To explore the role of TGR5 signaling in the antigen-presenting ability of DCs, CD11c+ cells from TGR5+/+ and TGR5-/- EAU mice fed either ND or LCA diet were co-cultured with naïve CD4+ T cells from TGR5+/+ EAU mice at a ratio of 1:5 (CD11c+ DCs: CD4+ T cells). CD11c+ DCs isolated from TGR5+/+ EAU mice fed LCA diet significantly inhibited the differentiation of Th17 and Th1 cells (Figures 4A-B) and the secretion of IFN-γ and IL-17 (Figure 4C). The proportions of Th17 and Th1 cells and the levels of IFN-γ and IL-17 were significantly higher in TGR5-/- group than in TGR5+/+ group (Figures 4A-C).

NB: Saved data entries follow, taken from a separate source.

-- pv_equiv track=rewrite | github.com/AnaPaulaSPin/Calculadora | Versão3/calculadora_v3.py | validarSinal
-- ===== SOURCE A (Python) =====
-- def validarSinal(operacao):
--    i = 0
--    sinais = '+-/*^%'
--    # encontrar o sinal:
--    while i < len(operacao):
--       if operacao[i] in sinais:
--          return i
--       else:
--          i = i+1
--
--    return -1
-- ===== SOURCE B (Python) =====
-- def validarSinal(operacao):
--     candidates = [p for p in (operacao.find(s) for s in '+-/*^%') if p >= 0]
--     return min(candidates) if candidates else -1
-- ===== Notes on version B (the rewrite author's own statement) =====
-- stated objective: alternative
-- what changed: Replaces the index-based character-by-character while loop with one str.find per operator combined by a minimum (no-match stays -1).
import Mathlib
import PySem

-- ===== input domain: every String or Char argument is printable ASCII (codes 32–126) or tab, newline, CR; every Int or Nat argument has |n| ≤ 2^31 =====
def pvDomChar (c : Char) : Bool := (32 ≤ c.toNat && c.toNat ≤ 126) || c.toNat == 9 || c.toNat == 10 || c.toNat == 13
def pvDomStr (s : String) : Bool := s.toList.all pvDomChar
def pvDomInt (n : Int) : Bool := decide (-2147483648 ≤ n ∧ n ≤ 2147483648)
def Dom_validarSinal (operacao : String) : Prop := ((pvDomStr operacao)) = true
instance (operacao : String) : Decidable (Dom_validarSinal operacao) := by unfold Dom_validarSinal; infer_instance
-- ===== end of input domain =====

-- B replaces A's character-by-character index scan with one str.find per operator combined by a minimum (alternative decomposition, same cost).
-- ===== PORT A =====
-- while loop ported as structural recursion over the remaining characters, carrying the index i;
-- `operacao[i] in sinais` is PySem.Chars.isIn on the single character (exact Python membership).
def validarSinalGo (sinais : List Char) (cs : List Char) (i : Int) : Int :=
  match cs with
  | [] => -1
  | c :: t => if PySem.Chars.isIn [c] sinais then i else validarSinalGo sinais t (i + 1)

def validarSinal (operacao : String) : Int :=
  validarSinalGo "+-/*^%".toList operacao.toList 0

-- ===== PORT B =====
def validarSinal_alt (operacao : String) : Int :=
  let candidates :=
    ((("+-/*^%".toList).map (fun s => PySem.Str.find operacao (String.ofList [s]))).filter
      (fun p => 0 ≤ p))
  match candidates with
  | [] => -1
  | x :: t => t.foldl min x

-- ===== PRECONDITION & SPEC =====
def Spec_validarSinal (operacao : String) (out : Int) : Prop := out = validarSinal_alt operacao
instance (operacao : String) (out : Int) : Decidable (Spec_validarSinal operacao out) := by unfold Spec_validarSinal; infer_instance

-- ===== CLAIM (what is proved, stated in full; the proofs are below) =====
def Claim_equal_validarSinal : Prop := ∀ (operacao : String), Dom_validarSinal operacao → Spec_validarSinal operacao (validarSinal operacao)

-- ===== LEMMAS AND PROOFS =====

-- `[c] <+: m` means m starts with c
theorem pv_singleton_prefix_iff (c : Char) (m : List Char) : [c] <+: m ↔ m.head? = some c := by
  cases m with
  | nil => simp
  | cons a t => simp [List.cons_prefix_cons]; exact eq_comm

-- `[c] <:+: l` means c ∈ l
theorem pv_singleton_infix_iff (c : Char) (l : List Char) : [c] <:+: l ↔ c ∈ l := by
  constructor
  · intro h; exact h.mem (by simp)
  · intro h
    obtain ⟨s, t, rfl⟩ := List.append_of_mem h
    exact ⟨s, t, by simp⟩

-- single-char membership test = list contains
theorem pv_isIn_singleton (c : Char) (l : List Char) :
    PySem.Chars.isIn [c] l = l.contains c := by
  by_cases h : c ∈ l
  · have := (PySem.Chars.isIn_iff_infix [c] l).mpr ((pv_singleton_infix_iff c l).mpr h)
    simp [this, h]
  · have := (PySem.Chars.isIn_eq_false_iff [c] l).mpr
      (fun hc => h ((pv_singleton_infix_iff c l).mp hc))
    simp [this, h]

-- characterization of A's loop
theorem pv_goA_eq (sinais : List Char) (l : List Char) (i : Int) :
    validarSinalGo sinais l i =
      match l.findIdx? (fun c => sinais.contains c) with
      | some j => i + (j : Int)
      | none => -1 := by
  induction l generalizing i with
  | nil => simp [validarSinalGo]
  | cons c t ih =>
    rw [validarSinalGo, pv_isIn_singleton, List.findIdx?_cons]
    by_cases h : c ∈ sinais
    · simp [h]
    · have hcf : sinais.contains c = false := by simp [List.contains_eq_mem, h]
      rw [hcf]
      simp only [Bool.false_eq_true, if_false, ih]
      cases ht : t.findIdx? (fun c => sinais.contains c) with
      | none => rfl
      | some j =>
        simp only [Option.map_some]
        push_cast
        ring

-- prefix of a drop ↔ character at that position
theorem pv_prefix_drop_iff (c : Char) (l : List Char) (k : Nat) :
    [c] <+: l.drop k ↔ l[k]? = some c := by
  rw [pv_singleton_prefix_iff, List.head?_drop]

-- a nonnegative single-char find points at an occurrence
theorem pv_find_occ (l : List Char) (c : Char) (h : 0 ≤ PySem.Chars.find l [c]) :
    l[(PySem.Chars.find l [c]).toNat]? = some c := by
  have hs := PySem.Chars.find_spec (s := l) (sub := [c]) h
  exact (pv_prefix_drop_iff c l _).mp hs.1

-- find = j when c occurs at j and at no earlier index
theorem pv_find_eq_of_first (l : List Char) (c : Char) (j : Nat)
    (hj : l[j]? = some c) (hmin : ∀ k < j, l[k]? ≠ some c) :
    PySem.Chars.find l [c] = (j : Int) := by
  obtain ⟨hjlt, hgetj⟩ := List.getElem?_eq_some_iff.mp hj
  have hmem : c ∈ l := hgetj ▸ List.getElem_mem hjlt
  have hpos : 0 ≤ PySem.Chars.find l [c] := by
    rw [PySem.Chars.find_nonneg_iff]
    exact (pv_singleton_infix_iff c l).mpr hmem
  have hs := PySem.Chars.find_spec (s := l) (sub := [c]) hpos
  have hocc := pv_find_occ l c hpos
  rcases lt_trichotomy (PySem.Chars.find l [c]).toNat j with hlt | heq | hgt
  · exact absurd hocc (hmin _ hlt)
  · omega
  · exact absurd ((pv_prefix_drop_iff c l j).mpr hj) (hs.2 j hgt)

-- fold of min over a list containing j with all elements ≥ j
theorem pv_foldl_min_eq (t : List Int) (x j : Int) (hmem : j = x ∨ j ∈ t)
    (hx : j ≤ x) (ht : ∀ p ∈ t, j ≤ p) : t.foldl min x = j := by
  induction t generalizing x with
  | nil =>
    have := hmem.resolve_right (by simp)
    simp [this]
  | cons p t ih =>
    simp only [List.foldl_cons]
    have hjp : j ≤ p := ht p (by simp)
    have ht' : ∀ q ∈ t, j ≤ q := fun q hq => ht q (List.mem_cons_of_mem _ hq)
    rcases hmem with h | h
    · exact ih _ (Or.inl (by omega)) (by omega) ht'
    · rcases List.mem_cons.mp h with h | h
      · exact ih _ (Or.inl (by omega)) (by omega) ht'
      · exact ih _ (Or.inr h) (by omega) ht'

-- B computes the same match expression as A's loop (at i = 0)
theorem pv_alt_eq (operacao : String) :
    validarSinal_alt operacao =
      match (operacao.toList).findIdx? (fun c => ("+-/*^%".toList).contains c) with
      | some j => (j : Int)
      | none => -1 := by
  unfold validarSinal_alt
  have hfind : ∀ c : Char, PySem.Str.find operacao (String.ofList [c]) =
      PySem.Chars.find operacao.toList [c] := by
    intro c
    rw [PySem.Str.find_eq, String.toList_ofList]
  set l := operacao.toList with hl
  set sinais := "+-/*^%".toList with hsin
  cases hidx : l.findIdx? (fun c => sinais.contains c) with
  | none =>
    have hnone : ∀ c ∈ l, sinais.contains c = false :=
      fun c hc => List.findIdx?_eq_none_iff.mp hidx c hc
    have hempty : (sinais.map (fun c => PySem.Str.find operacao (String.ofList [c]))).filter
        (fun p => decide (0 ≤ p)) = [] := by
      rw [List.filter_eq_nil_iff]
      intro p hp
      obtain ⟨c, hc, rfl⟩ := List.mem_map.mp hp
      rw [hfind]
      have hcl : c ∉ l := by
        intro hcl
        have := hnone c hcl
        simp [List.contains_eq_mem] at this
        exact this hc
      have := (PySem.Chars.find_eq_neg_one_iff l [c]).mpr
        (fun hi => hcl ((pv_singleton_infix_iff c l).mp hi))
      simp [this]
    simp only [hempty]
  | some j =>
    obtain ⟨hjlt, hpj, hmin⟩ := List.findIdx?_eq_some_iff_getElem.mp hidx
    have hc0mem : l[j] ∈ sinais := by simpa [List.contains_eq_mem] using hpj
    have hfj : PySem.Chars.find l [l[j]] = (j : Int) := by
      apply pv_find_eq_of_first l l[j] j (List.getElem?_eq_getElem hjlt)
      intro k hk hkc
      have hklt : k < l.length := by omega
      have hkf : sinais.contains (l[k]'hklt) = false := by
        have := hmin k hk
        simpa using this
      rw [List.getElem?_eq_getElem hklt] at hkc
      have hck : l[k] = l[j] := Option.some.inj hkc
      rw [hck] at hkf
      simp [List.contains_eq_mem] at hkf
      exact hkf hc0mem
    have hjin : (j : Int) ∈ (sinais.map (fun c => PySem.Str.find operacao (String.ofList [c]))).filter
        (fun p => decide (0 ≤ p)) := by
      apply List.mem_filter.mpr
      refine ⟨List.mem_map.mpr ⟨l[j], hc0mem, ?_⟩, by simp⟩
      rw [hfind, hfj]
    have hge : ∀ p ∈ (sinais.map (fun c => PySem.Str.find operacao (String.ofList [c]))).filter
        (fun p => decide (0 ≤ p)), (j : Int) ≤ p := by
      intro p hp
      obtain ⟨hpm, hppos⟩ := List.mem_filter.mp hp
      obtain ⟨c, hc, rfl⟩ := List.mem_map.mp hpm
      rw [hfind] at hppos ⊢
      have hpos : 0 ≤ PySem.Chars.find l [c] := by simpa using hppos
      have hocc := pv_find_occ l c hpos
      by_contra hltj
      have hlt : (PySem.Chars.find l [c]).toNat < j := by omega
      obtain ⟨hklt, hck⟩ := List.getElem?_eq_some_iff.mp hocc
      have hkf := hmin _ hlt
      rw [hck] at hkf
      simp [List.contains_eq_mem] at hkf
      exact hkf hc
    cases hcl : (sinais.map (fun c => PySem.Str.find operacao (String.ofList [c]))).filter
        (fun p => decide (0 ≤ p)) with
    | nil => rw [hcl] at hjin; exact absurd hjin (by simp)
    | cons x t =>
      rw [hcl] at hjin hge
      exact pv_foldl_min_eq t x (j : Int)
        (by rcases List.mem_cons.mp hjin with h | h
            · exact Or.inl h
            · exact Or.inr h)
        (hge x (by simp)) (fun p hp => hge p (List.mem_cons_of_mem _ hp))

-- ===== VERDICT (by name: the statement is the Claim_ definition above) =====
theorem validarSinal_spec : Claim_equal_validarSinal := by
  intro operacao _
  unfold Spec_validarSinal validarSinal
  rw [pv_goA_eq, pv_alt_eq]
  cases (operacao.toList).findIdx? (fun c => ("+-/*^%".toList).contains c) with
  | none => rfl
  | some j => simp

The role of LCA on the antigen-presenting ability of BMDCs was also evaluated. TGR5+/+ and TGR5-/- BMDCs were pretreated with LCA, primed with LPS, and co-cultured with TGR5+/+ naïve CD4+ T cells from EAU mice at a ratio of 1: 5 (BMDCs: CD4+ T cells). LCA-pretreated BMDCs significantly inhibited the differentiation of Th1 and Th17 cells and the production of IFN-γ and IL-17 (Figures S4A-C). However, TGR5 deficiency significantly blocked this effect (Figures S4A-C).

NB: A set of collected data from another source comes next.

-- ===== VERDICT (by name: the statement is the Claim_ definition above) =====
theorem solve_spec : Claim_equal_solve := by
  intro H W field _ _
  unfold Spec_solve solve_alt
  rw [pv_solve_eq]
  by_cases hb : pvBadA H W field = true
  · rw [if_pos hb]
    obtain ⟨p, hp, hnh⟩ := (pv_badA_iff H W field).mp hb
    rw [if_neg ?_]
    intro hsub
    rw [PySem.Set.issubset_iff] at hsub
    have hmem := hsub p hp
    rw [show p = (p.1, p.2) from rfl, pv_supported_iff_NH H W field p.1 p.2] at hmem
    rw [hnh] at hmem
    exact Bool.false_ne_true hmem
  · simp only [Bool.not_eq_true] at hb
    rw [hb, if_neg (by simp)]
    rw [if_pos ?_]
    rw [PySem.Set.issubset_iff]
    intro p hp
    rw [show p = (p.1, p.2) from rfl, pv_supported_iff_NH H W field p.1 p.2]
    by_contra hnot
    simp only [Bool.not_eq_true] at hnot
    have : pvBadA H W field = true := (pv_badA_iff H W field).mpr ⟨p, hp, hnot⟩
    rw [hb] at this
    exact Bool.false_ne_true this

Bile acids inhibit the secretion of pro-inflammatory cytokines and the expression of surface markers on dendritic cells. A. The structures of bile acids. B-F. The expression of IL-1β, IL-6, IL-12/p70, IL-23 and TNF-α in BMDCs primed with LPS and thereafter treated with selected BAs (10 µM) was tested by ELISA (n=4 per group). G-J. The expression of CD40, CD80, CD86 and MHCII in BMDCs primed with LPS and thereafter treated with selected BAs (10 µM) was tested by Flow cytometry (10 µM; n=4 per group). K. The mRNA expression of IL-1β, IL-6, IL-12/p19, IL-12/p40, IL-23/p35 and TNF-α in BMDCs primed with LPS and thereafter treated with LCA (10 µM) was assayed by RT-qPCR (n=4 per group). L. The expression of IL-1β, IL-6, IL-12/p70, IL-23 and TNF-α in BMDCs primed with LPS and thereafter treated with LCA at doses of 80 µM, 40 µM, 20 µM and 10 µM was assayed by ELISA (n=4 per group). Data are shown as mean ± SD. ns p>0.05, *p<0.05, **p<0.01.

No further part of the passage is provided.